9. The method of item 8, wherein the orthogonal tRNA is an amber suppressor tRNA and the selector codon is an amber codon.

10. A method for producing a seleno tyrosine-containing mutant of a target protease using the method of item 8, wherein the nucleic acid sequence encoding the mutant of the target protease comprises a selector codon specifically recognized by the orthogonal tRNA at a selected position, and seleno tyrosine is inserted at a site corresponding to the amino acid position of the selector codon during translation of the target protease, thereby producing a mutant of the target protease containing seleno tyrosine at the selected position.

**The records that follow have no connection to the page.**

-- the one-pass tokeniser is the nested split: sides by "->", each side's tokens by "+"
theorem pvTokB_eq (cs : List Char) :
    pvTokB cs = (pvSplit ['-', '>'] pvArrow_ne cs).map (pvSplit ['+'] pvPlus_ne) := by
  fun_induction pvTokB cs with
  | case1 rest ih =>
    conv_rhs => rw [pvSplit]
    simp only [show (['-', '>'] : List Char).isPrefixOf ('-' :: '>' :: rest) = true by
      simp [List.isPrefixOf], if_pos]
    simp only [List.length_cons, List.length_nil, List.drop_succ_cons, List.drop_zero,
      List.map_cons]
    rw [ih]
    simp [pvSplit]
  | case2 rest hx ih =>
    rw [ih] at hx
    rcases hn : pvSplit ['-', '>'] pvArrow_ne rest with _ | ⟨t, ts⟩
    · exact absurd hn (pvSplit_ne_nil _ _ rest)
    · rw [hn] at hx; simp at hx
  | case3 rest toks sides hx ih =>
    have hnp : (['-', '>'] : List Char).isPrefixOf ('+' :: rest) = false := by
      simp [List.isPrefixOf]
    conv_rhs => rw [pvSplit]
    rw [hnp]
    simp only [Bool.false_eq_true, if_false]
    rcases hn : pvSplit ['-', '>'] pvArrow_ne rest with _ | ⟨t, ts⟩
    · exact absurd hn (pvSplit_ne_nil _ _ rest)
    · rw [ih, hn] at hx
      simp only [List.map_cons] at hx
      simp only [pvCons, List.map_cons]
      injection hx with hx1 hx2
      conv_rhs => rw [pvSplit.eq_def]
      simp only [show (['+'] : List Char).isPrefixOf ('+' :: t) = true by
        simp [List.isPrefixOf], if_pos, if_true, List.length_cons, List.length_nil,
        List.drop_succ_cons, List.drop_zero]
      rw [← hx1, ← hx2]
      simp [List.isPrefixOf]
  | case4 c rest hne1 hne2 t ts sides hx ih =>
    have hnp : (['-', '>'] : List Char).isPrefixOf (c :: rest) = false := by
      rcases rest with _ | ⟨r, rr⟩
      · simp [List.isPrefixOf]
      · simp [List.isPrefixOf]
        intro h1 h2
        exact (hne1 rr h1.symm (by rw [h2])).elim
    have hcp : c ≠ '+' := fun h => hne2 h
    conv_rhs => rw [pvSplit]
    rw [hnp]
    simp only [Bool.false_eq_true, if_false]
    rcases hn : pvSplit ['-', '>'] pvArrow_ne rest with _ | ⟨t', ts'⟩
    · exact absurd hn (pvSplit_ne_nil _ _ rest)
    · rw [ih, hn] at hx
      simp only [List.map_cons] at hx
      simp only [pvCons, List.map_cons]
      conv_rhs => rw [pvSplit.eq_def]
      have hcp2 : (['+'] : List Char).isPrefixOf (c :: t') = false := by
        simp [List.isPrefixOf]
        exact fun h => hcp h.symm
      simp only [List.singleton_append, hcp2, Bool.false_eq_true, if_false]
      rcases hu : pvSplit ['+'] pvPlus_ne t' with _ | ⟨u, us⟩
      · exact absurd hu (pvSplit_ne_nil _ _ t')
      · rw [hu] at hx
        injection hx with hx1 hx2
        injection hx1 with hx11 hx12
        simp only [pvCons]
        rw [hx11, hx12, hx2]
        simp
  | case5 c rest hne1 hne2 hx ih =>
    exfalso
    rcases hn : pvSplit ['-', '>'] pvArrow_ne rest with _ | ⟨t', ts'⟩
    · exact absurd hn (pvSplit_ne_nil _ _ rest)
    · rcases hu : pvSplit ['+'] pvPlus_ne t' with _ | ⟨u, us⟩
      · exact absurd hu (pvSplit_ne_nil _ _ t')
      · exact hx u us (ts'.map (pvSplit ['+'] pvPlus_ne))
          (by rw [ih, hn]; simp [hu])
  | case6 => simp [pvSplit]

-- the two ports' digit tests agree: Python's ASCII isdigit is the '0'..'9' range
theorem pvDigit_eq : (fun c => decide ('0' ≤ c ∧ c ≤ '9')) = PySem.Chars.isdigit := by
  funext c; simp [PySem.Chars.isdigit]

theorem pvRunB_eq (cs : List Char) (j : Nat) :
    pvRunB j cs = j + (cs.takeWhile PySem.Chars.isdigit).length := by
  induction cs generalizing j with
  | nil => simp [pvRunB]
  | cons c rest ih =>
    rw [pvRunB]
    by_cases hc : PySem.Chars.isdigit c = true
    · have : ('0' ≤ c ∧ c ≤ '9') := by
        have := congrFun pvDigit_eq c; simp [hc] at this; simpa using this
      rw [if_pos this, ih, List.takeWhile_cons_of_pos hc]
      simp; omega
    · have : ¬ ('0' ≤ c ∧ c ≤ '9') := by
        have := congrFun pvDigit_eq c
        simp [Bool.eq_false_iff.mpr hc] at this; simpa using this
      rw [if_neg this, List.takeWhile_cons_of_neg (by simpa using hc)]
      simp
  
theorem pvScanA_eq (rest pre : List Char)
    (hall : ∀ c ∈ pre, PySem.Chars.isdigit c = true) (hpre : pre ≠ []) :
    pvScanA (pre ++ rest) pre.length rest =
      (let s := pre ++ rest
       let body := s.dropWhile PySem.Chars.isdigit
       let k := s.length - body.length
       if 0 < k ∧ k < s.length then
         ((PySem.Int.ofChars? (PySem.List.slice s none (some (k : Int)))).getD 0, body)
       else (1, s)) := by
  induction rest generalizing pre with
  | nil =>
    have hd : pre.dropWhile PySem.Chars.isdigit = [] := by
      simp [List.dropWhile_eq_nil_iff]; exact hall
    simp [pvScanA, hd]
  | cons c r ih =>
    have hdp : pre.dropWhile PySem.Chars.isdigit = [] := by
      simp [List.dropWhile_eq_nil_iff]; exact hall
    by_cases hc : PySem.Chars.isdigit c = false
    · have hd : (pre ++ c :: r).dropWhile PySem.Chars.isdigit = c :: r := by
        rw [List.dropWhile_append, hdp]
        simp [hc]
      have hlen : 0 < pre.length := List.length_pos_iff.mpr hpre
      simp only [pvScanA, hc, if_true, hd]
      rw [PySem.List.slice_to _ (by positivity), PySem.List.slice_from _ (by positivity)]
      have hk : (pre ++ c :: r).length - (c :: r).length = pre.length := by
        simp
      rw [hk]
      have hcond : 0 < pre.length ∧ pre.length < (pre ++ c :: r).length := by
        constructor
        · exact hlen
        · simp
      simp only [hcond, and_self, if_true, Int.toNat_natCast]
      simp
    · have hc' : PySem.Chars.isdigit c = true := by
        revert hc; cases PySem.Chars.isdigit c <;> simp
      have hassoc : pre ++ c :: r = (pre ++ [c]) ++ r := by simp
      have step : pvScanA (pre ++ c :: r) pre.length (c :: r)
          = pvScanA ((pre ++ [c]) ++ r) (pre ++ [c]).length r := by
        simp only [pvScanA, hc']
        simp
      rw [step, ih (pre ++ [c])
        (by intro x hx; rcases List.mem_append.mp hx with h | h
            · exact hall x h
            · simp at h; subst h; exact hc')
        (by simp)]
      rw [← hassoc]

11. A method for designing and modifying protease by the method of item 10, wherein the method comprises the step of substituting tyrosine on the active site of target protease with seleno-tyrosine by the method of item 10, so as to obtain a target protease mutant containing seleno-tyrosine, thereby obviously improving the enzymatic activity.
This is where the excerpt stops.